杜婕的作品重摹了此处提及的质变,成为空与实动态关系的形式美学体现,因为她做的,不正是用画笔“充实”“空”的平面吗?这一过程在她最初的几件大尺寸作品中表现得尤为明显。当时,因为在材料上受限于油彩,如黑底白线的作品《2002.6-2002.8》线条之间的留空(空隙),比之后用丙烯创作的作品要明显许多。恰恰是这种正负关系(黑底白色)的交替,让人领略到艺术创作行为中几乎无法预计的形式创造所带来的魅力。有时长,继而又短小急促、几近胆怯的波浪线营造的平面让人不禁想到涂鸦艺术家凯斯·哈林(Keith Haring)的中空轮廓形象,让人回想起杜婕讲她小时临摹小人书的话。只是,杜婕现在画出的东西完全依赖偶然性的指使,听凭曲线自己弯转迂回。目光顺着线条流连越久,它就越是牵引你去感受到某个旋律的颤响。线条成为可见的节奏,速度时而急促,时而为了在一个长音上多做驻留而减缓……

“对于阴阳的和谐运动来说,‘空’必不可少:它将生命气息的诸方面引领至相互转化的过程之中。没有它,阴与阳只能停留在一种僵化的对立关系中,成为两个静止的实体,无形可附。” 3

生命的时间作为被个体利用的时间,在杜婕处被作为流逝的时间表达出来。生命的潜能——空,变成了具体而微的日常生活。这种“充盈”的过程对所有个体塑造自由性来说,同时也意味着可能性的丧失,每个决定是对其它选择可能的告别。然而,谁不选择,就会将自己放任于诸种外在力量的操纵之中。杜婕作品中,“空”被最大程度地扬弃,线条以迅烈之势冲挤着已经存在的曲线,一笔一笔地侵占画面,乃至在画面之外。一个外在的决定,或一种要求谦卑、甚至于放弃自我的教条,在这里是没有进入权的。艺术家和她的艺术创作是为个体自由而书写的、开拓空间、沉静有力且审慎的辩辞。在这个走钢丝般的行为中,杜婕从来没有让自己文化中的传统和财富离开她的视野。

借来的眼睛

什么是艺术?面对杜婕的作品,人们无疑会提出这样的问题,而答案当然不一定有。线条迷宫风格的完美,令人信服地打消了对画作随意性的怀疑,同时也避免了单一的阐释。观看者会——按各自所愿——被感动,艺术家没有预设任何方向。杜婕的画无疑会让一个带着受极简主义影响的传统视线的西方观众得出与中国观众不同的结论。那么,这些作品所提供给观众的有一点肯定是:它们邀请你至少看它们两次,一次用自己的眼睛,另一次用另一个文化的眼光。

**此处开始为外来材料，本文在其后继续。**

-- pv_equiv track=rewrite | github.com/GabrielF4/Codewars-challenges | Dreidel_dreidel.py | gamble
-- ===== SOURCE A (Python) =====
-- def gamble(rolls, my_coins, pot):
--
--     for roll in rolls:
--         if roll == 'Gimel':
--             my_coins += pot
--             pot = 0
--         elif roll == 'Hei':
--             my_coins += pot//2
--             pot -= pot//2
--         elif roll == 'Shin':
--             pot += 1
--             my_coins -= 1
--
--     return my_coins
-- ===== SOURCE B (Python) =====
-- def gamble(rolls, my_coins, pot):
--     # Only the suffix after the LAST 'Gimel' matters for the final pot
--     # (Gimel resets it to 0), and coins+pot is conserved by every roll.
--     try:
--         cut = len(rolls) - 1 - rolls[::-1].index('Gimel')
--         tail, p = rolls[cut + 1:], 0
--     except ValueError:
--         tail, p = rolls, pot
--     for r in tail:          # no 'Gimel' in tail
--         if r == 'Hei':
--             p = (p + 1) // 2    # p - p//2 == ceil(p/2)
--         elif r == 'Shin':
--             p += 1
--     return my_coins + pot - p
-- ===== Notes on version B (the rewrite author's own statement) =====
-- stated objective: alternative
-- what changed: B reverse-searches for the last 'Gimel' (which resets the pot), settles only the Gimel-free suffix with a two-branch ceil-halving loop ((p+1)//2 instead of p -= p//2), and returns my_coins + pot - final_pot via the conservation invariant, never updating coins per step and never visiting the prefix's effects.
import Mathlib
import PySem

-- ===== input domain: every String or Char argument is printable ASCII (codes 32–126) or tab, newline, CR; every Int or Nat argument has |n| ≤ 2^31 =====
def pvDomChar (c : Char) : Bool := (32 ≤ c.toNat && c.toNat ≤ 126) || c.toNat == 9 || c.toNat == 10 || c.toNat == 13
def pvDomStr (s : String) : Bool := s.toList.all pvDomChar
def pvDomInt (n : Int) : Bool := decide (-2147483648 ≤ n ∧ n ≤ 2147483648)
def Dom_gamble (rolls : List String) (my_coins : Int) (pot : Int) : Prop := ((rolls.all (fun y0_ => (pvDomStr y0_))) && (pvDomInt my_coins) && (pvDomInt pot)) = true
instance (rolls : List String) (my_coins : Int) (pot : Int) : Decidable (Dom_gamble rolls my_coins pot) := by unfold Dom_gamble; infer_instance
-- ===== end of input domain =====

-- B skips everything before the last 'Gimel' (which resets the pot), settles only the
-- Gimel-free suffix with ceil-halving, and returns coins+pot minus the final pot (simpler/alternative).

-- ===== PORT A =====
-- A: single pass over rolls carrying (my_coins, pot); each branch updates both; return my_coins.
def stepA (st : Int × Int) (roll : String) : Int × Int :=
  let my_coins := st.1
  let pot := st.2
  if roll = "Gimel" then (my_coins + pot, 0)
  else if roll = "Hei" then (my_coins + PySem.Int.floordiv pot 2, pot - PySem.Int.floordiv pot 2)
  else if roll = "Shin" then (my_coins - 1, pot + 1)
  else (my_coins, pot)

def gamble (rolls : List String) (my_coins : Int) (pot : Int) : Int :=
  (rolls.foldl stepA (my_coins, pot)).1

-- ===== PORT B =====
-- Source B's settle loop over the Gimel-free tail: only Hei/Shin branches, Hei is (p+1)//2.
def settleStep (p : Int) (r : String) : Int :=
  if r = "Hei" then PySem.Int.floordiv (p + 1) 2
  else if r = "Shin" then p + 1
  else p

-- Source B: rolls[::-1].index('Gimel') → index? of the reverse (raising branch = the none case);
-- cut = len-1-j; tail = rolls[cut+1:] via PySem.List.slice; return my_coins + pot - p.
def gamble_alt (rolls : List String) (my_coins : Int) (pot : Int) : Int :=
  let init : List String × Int :=
    match PySem.List.index? rolls.reverse "Gimel" with
    | some j =>
        let cut : Int := (rolls.length : Int) - 1 - (j : Int)
        (PySem.List.slice rolls (some (cut + 1)) none, 0)
    | none => (rolls, pot)
  my_coins + pot - init.1.foldl settleStep init.2

-- ===== PRECONDITION & SPEC =====
def Spec_gamble (rolls : List String) (my_coins : Int) (pot : Int) (out : Int) : Prop := out = gamble_alt rolls my_coins pot
instance (rolls : List String) (my_coins : Int) (pot : Int) (out : Int) : Decidable (Spec_gamble rolls my_coins pot out) := by unfold Spec_gamble; infer_instance

-- ===== CLAIM (what is proved, stated in full; the proofs are below) =====
def Claim_equal_gamble : Prop := ∀ (rolls : List String) (my_coins : Int) (pot : Int), Dom_gamble rolls my_coins pot → Spec_gamble rolls my_coins pot (gamble rolls my_coins pot)

-- ===== LEMMAS AND PROOFS =====

-- the pot-only evolution A's fold induces (proof device, not part of either port)
def stepB (pot : Int) (roll : String) : Int :=
  if roll = "Gimel" then 0
  else if roll = "Hei" then pot - PySem.Int.floordiv pot 2
  else if roll = "Shin" then pot + 1
  else pot

-- A's fold state is exactly (coins+pot - potEvolution, potEvolution).
theorem gamble_fold_invariant (rolls : List String) (m p : Int) :
    rolls.foldl stepA (m, p) = (m + p - rolls.foldl stepB p, rolls.foldl stepB p) := by
  induction rolls generalizing m p with
  | nil => simp
  | cons r rs ih =>
    simp only [List.foldl_cons]
    have hstep : stepA (m, p) r = ((m + p) - stepB p r, stepB p r) := by
      unfold stepA stepB; split_ifs <;> simp <;> ring
    rw [hstep, ih]
    simp only [Prod.mk.injEq]
    exact ⟨by ring, trivial⟩

-- p - p//2 = (p+1)//2 for all ints
theorem halve_eq (p : Int) :
    p - PySem.Int.floordiv p 2 = PySem.Int.floordiv (p + 1) 2 := by
  rw [PySem.Int.floordiv_eq_ediv_of_pos (by omega), PySem.Int.floordiv_eq_ediv_of_pos (by omega)]
  omega

-- on a Gimel-free list, the pot evolution is B's settle loop
theorem foldl_stepB_eq_settle (ys : List String) (p : Int) (h : "Gimel" ∉ ys) :
    ys.foldl stepB p = ys.foldl settleStep p := by
  induction ys generalizing p with
  | nil => rfl
  | cons r rs ih =>
    simp only [List.mem_cons, not_or] at h
    simp only [List.foldl_cons]
    have hone : stepB p r = settleStep p r := by
      unfold stepB settleStep
      rw [if_neg (fun e => h.1 e.symm)]
      split_ifs
      · exact halve_eq p
      · rfl
      · rfl
    rw [hone]
    exact ih _ h.2

-- a Gimel resets the evolution: only the part after the last Gimel matters
theorem foldl_stepB_append (xs ys : List String) (p : Int) :
    (xs ++ "Gimel" :: ys).foldl stepB p = ys.foldl stepB 0 := by
  rw [List.foldl_append]
  simp only [List.foldl_cons]
  have : stepB (xs.foldl stepB p) "Gimel" = 0 := by unfold stepB; simp
  rw [this]

-- ===== VERDICT (by name: the statement is the Claim_ definition above) =====
theorem gamble_spec : Claim_equal_gamble := by
  intro rolls m p _
  unfold Spec_gamble gamble gamble_alt
  rw [gamble_fold_invariant]
  cases hidx : PySem.List.index? rolls.reverse "Gimel" with
  | none =>
    have hnot : "Gimel" ∉ rolls := by
      have := (PySem.List.index?_eq_none_iff (xs := rolls.reverse) (v := "Gimel")).mp hidx
      simpa using this
    rw [foldl_stepB_eq_settle _ _ hnot]
  | some j =>
    obtain ⟨pre, suf, hrev, hlen, hnotpre⟩ :=
      (PySem.List.index?_eq_some_iff (xs := rolls.reverse) (v := "Gimel") (k := j)).mp hidx
    have hrolls : rolls = suf.reverse ++ "Gimel" :: pre.reverse := by
      have := congrArg List.reverse hrev
      simpa using this
    have hnottail : "Gimel" ∉ pre.reverse := by simpa using hnotpre
    have hlenrolls : rolls.length = suf.length + 1 + j := by
      have hlr : rolls.reverse.length = (pre ++ "Gimel" :: suf).length := by rw [hrev]
      simp [hlen] at hlr
      omega
    have hslice :
        PySem.List.slice rolls (some ((rolls.length : Int) - 1 - (j : Int) + 1)) none
          = pre.reverse := by
      have hcast : ((rolls.length : Int) - 1 - (j : Int) + 1) = ((suf.length + 1 : Nat) : Int) := by
        omega
      rw [hcast, PySem.List.slice_from_natCast, hrolls]
      have hsplit : suf.reverse ++ "Gimel" :: pre.reverse
          = (suf.reverse ++ ["Gimel"]) ++ pre.reverse := by simp
      have hl : suf.length + 1 = (suf.reverse ++ ["Gimel"]).length := by simp
      rw [hsplit, hl]
      exact List.drop_left
    dsimp only
    rw [hslice]
    rw [hrolls, foldl_stepB_append, foldl_stepB_eq_settle _ _ hnottail]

谨此感谢杜婕邀我写一篇有关她作品的文字,同时感谢苏伟投入而负责的翻译和协助工作。


1 程抱一,《虚与实:论中国画语言》,德语2004年版(J. Kurtz 译),柏林Merve出版社,66页 (中文译文:苏伟)。
2 K. P. 莫里茨,《超验的优美线条》,选自《美学与诗学论文集》,H. J. Schrimpf 与 M. Niemeyer 编,图宾根Max Niemeyer 出版社,151页(中文译文:苏伟)。
3 同注1,67页(中文译文:苏伟)。